We've discussed Eurus at length over on the TFP thread, but it's gotten pretty jumbled up with a host of other discussions. So here's a place to sort out what we do and don't know about her; theories, observations, questions, etc.

  • Like 1
Posted

So I'll start!

One of the issues we've been puzzling over is the two different aspects of Eurus as presented in TFP; the adult Eurus that has taken over the prison of Sherrinford, and the little girl on the plane.

The little girl clearly represents Eurus' feelings of being disconnected from the rest of the world. But she's also a "real" figure, in the sense that she has conversations with Sherlock.
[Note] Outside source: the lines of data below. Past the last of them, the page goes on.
-- pv_equiv track=rewrite | github.com/Sonik-alkogolik/showcase-designer-dev | tools/e2e_seed_demo_shops.py | products_for_niche
-- ===== SOURCE A (Python) =====
-- def products_for_niche(niche: str, count: int) -> list[dict[str, str]]:
--     catalog: dict[str, list[tuple[str, int, str, str]]] = {
--         "manicure": [
--             ("Маникюр классический", 1200, "Аккуратная обработка и покрытие", "nails,manicure"),
--             ("Маникюр + гель-лак", 1800, "Стойкое покрытие до 3 недель", "gel,nails"),
--             ("Укрепление ногтей", 1600, "Укрепление базой и выравнивание", "nail,beauty"),
--             ("Дизайн 2 ногтей", 700, "Минималистичный дизайн", "nail,design"),
--         ],
--         "barber": [
--             ("Мужская стрижка", 1200, "Стрижка машинкой и ножницами", "barber,haircut"),
--             ("Стрижка + борода", 1800, "Комплексная услуга", "beard,barber"),
--             ("Оформление бороды", 900, "Контур и форма", "beard,style"),
--             ("Камуфляж седины", 1500, "Тонирование под натуральный цвет", "hair,men"),
--         ],
--         "autoservice": [
--             ("Замена масла", 2200, "Работа + расходники по согласованию", "car,service"),
--             ("Диагностика ходовой", 1800, "Проверка подвески и рекомендация", "auto,mechanic"),
--             ("Замена тормозных колодок", 3200, "Передняя ось", "brake,car"),
--             ("Компьютерная диагностика", 1500, "Считывание ошибок ЭБУ", "auto,diagnostic"),
--         ],
--         "evacuator": [
--             ("Эвакуация по городу", 3500, "Подача до 30 минут", "tow,truck"),
--             ("Эвакуация за город", 5500, "До 30 км от города", "evacuator,car"),
--             ("Перевозка авто после ДТП", 4800, "Бережная погрузка", "accident,car"),
--             ("Прикурить авто", 1200, "Выезд и запуск АКБ", "battery,car"),
--         ],
--         "food": [
--             ("Бизнес-ланч", 450, "Суп, второе и салат", "food,lunch"),
--             ("Пицца Пепперони 30см", 790, "Классическая пицца", "pizza,food"),
--             ("Сет роллов", 1290, "24 кусочка", "sushi,roll"),
--             ("Бургер фирменный", 520, "Сочная котлета и соус", "burger,food"),
--         ],
--     }
--     base = catalog[niche]
--     result: list[dict[str, str]] = []
--     for i in range(count):
--         name, price, desc, query = base[i % len(base)]
--         result.append(
--             {
--                 "name": f"{name} #{i+1}",
--                 "price": str(price + (i // len(base)) * 50),
--                 "description": desc,
--                 "image": f"https://source.unsplash.com/1200x800/?{query}&sig={i+1}",
--             }
--         )
--     return result
-- ===== SOURCE B (Python) =====
-- def products_for_niche(niche: str, count: int) -> list[dict[str, str]]:
--     catalog: dict[str, list[tuple[str, int, str, str]]] = {
--         "manicure": [
--             ("Маникюр классический", 1200, "Аккуратная обработка и покрытие", "nails,manicure"),
--             ("Маникюр + гель-лак", 1800, "Стойкое покрытие до 3 недель", "gel,nails"),
--             ("Укрепление ногтей", 1600, "Укрепление базой и выравнивание", "nail,beauty"),
--             ("Дизайн 2 ногтей", 700, "Минималистичный дизайн", "nail,design"),
--         ],
--         "barber": [
--             ("Мужская стрижка", 1200, "Стрижка машинкой и ножницами", "barber,haircut"),
--             ("Стрижка + борода", 1800, "Комплексная услуга", "beard,barber"),
--             ("Оформление бороды", 900, "Контур и форма", "beard,style"),
--             ("Камуфляж седины", 1500, "Тонирование под натуральный цвет", "hair,men"),
--         ],
--         "autoservice": [
--             ("Замена масла", 2200, "Работа + расходники по согласованию", "car,service"),
--             ("Диагностика ходовой", 1800, "Проверка подвески и рекомендация", "auto,mechanic"),
--             ("Замена тормозных колодок", 3200, "Передняя ось", "brake,car"),
--             ("Компьютерная диагностика", 1500, "Считывание ошибок ЭБУ", "auto,diagnostic"),
--         ],
--         "evacuator": [
--             ("Эвакуация по городу", 3500, "Подача до 30 минут", "tow,truck"),
--             ("Эвакуация за город", 5500, "До 30 км от города", "evacuator,car"),
--             ("Перевозка авто после ДТП", 4800, "Бережная погрузка", "accident,car"),
--             ("Прикурить авто", 1200, "Выезд и запуск АКБ", "battery,car"),
--         ],
--         "food": [
--             ("Бизнес-ланч", 450, "Суп, второе и салат", "food,lunch"),
--             ("Пицца Пепперони 30см", 790, "Классическая пицца", "pizza,food"),
--             ("Сет роллов", 1290, "24 кусочка", "sushi,roll"),
--             ("Бургер фирменный", 520, "Сочная котлета и соус", "burger,food"),
--         ],
--     }
--     base = catalog[niche]
--     result: list[dict[str, str]] = []
--     i = 0
--     r = 0
--     # traverse by (round, position): each round walks the base once, price grows by 50*r
--     while i < count:
--         for name, price, desc, query in base:
--             if i >= count:
--                 break
--             result.append(
--                 {
--                     "name": f"{name} #{i+1}",
--                     "price": str(price + r * 50),
--                     "description": desc,
--                     "image": f"https://source.unsplash.com/1200x800/?{query}&sig={i+1}",
--                 }
--             )
--             i += 1
--         r += 1
--     return result
-- ===== Notes on version B (the rewrite author's own statement) =====
-- stated objective: alternative
-- what changed: Replaces the single flat loop that derives round and position from i via modulo/floor-division with a nested round-by-round walk of the catalog entries that keeps a running global counter and round number, breaking out when the counter reaches count.
import Mathlib
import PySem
So does Eurus have control over when the "little girl" side of her comes out? Or does she come out at random? Is the little girl really a separate personality? Or just a role that Eurus plays?

 

And most important to me ... why was Eurus in "little girl" mode when Sherlock found her in her room? Was it something he did that brought out that side of her? That's what I would prefer, but if that's it, I can't figure out what it was he did.

 

Or was he just "lucky", and she just happened to be in that mode when he found her? Because if she'd been in her adult psychopath mode, wouldn't she have tried to kill him, or refused to help him, or run off, or something?

 

Or did she retreat to that mode on purpose because ... uh, why? Because she wanted Sherlock to rescue her? Then why go through all that other stuff? Or is she just so crazy that there's no rhyme or reason to any of it?

 

Okay, a million other questions, but that will do to start with...

  • Like 1
Posted

Thank you, Arcadia! I have been wanting to make a villains thread but you beat me to it and there's most to talk about concerning Euros anyway.

 

Don't have time to really spell out my thoughts right now (off to work) but I will be back later so... Be warned! :-p

  • Like 1
Posted

So I'll start!

 

Or did she retreat to that mode on purpose because ... uh, why? Because she wanted Sherlock to rescue her? Then why go through all that other stuff? Or is she just so crazy that there's no rhyme or reason to any of it?

 

 

I'll go for this one. I think that a part of Euros wanted to kill Sherlock, another part of her knew she was in trouble, that she needed help. A third part of her was too proud to ask for help and a fourth part loved Sherlock and Mycroft as her family.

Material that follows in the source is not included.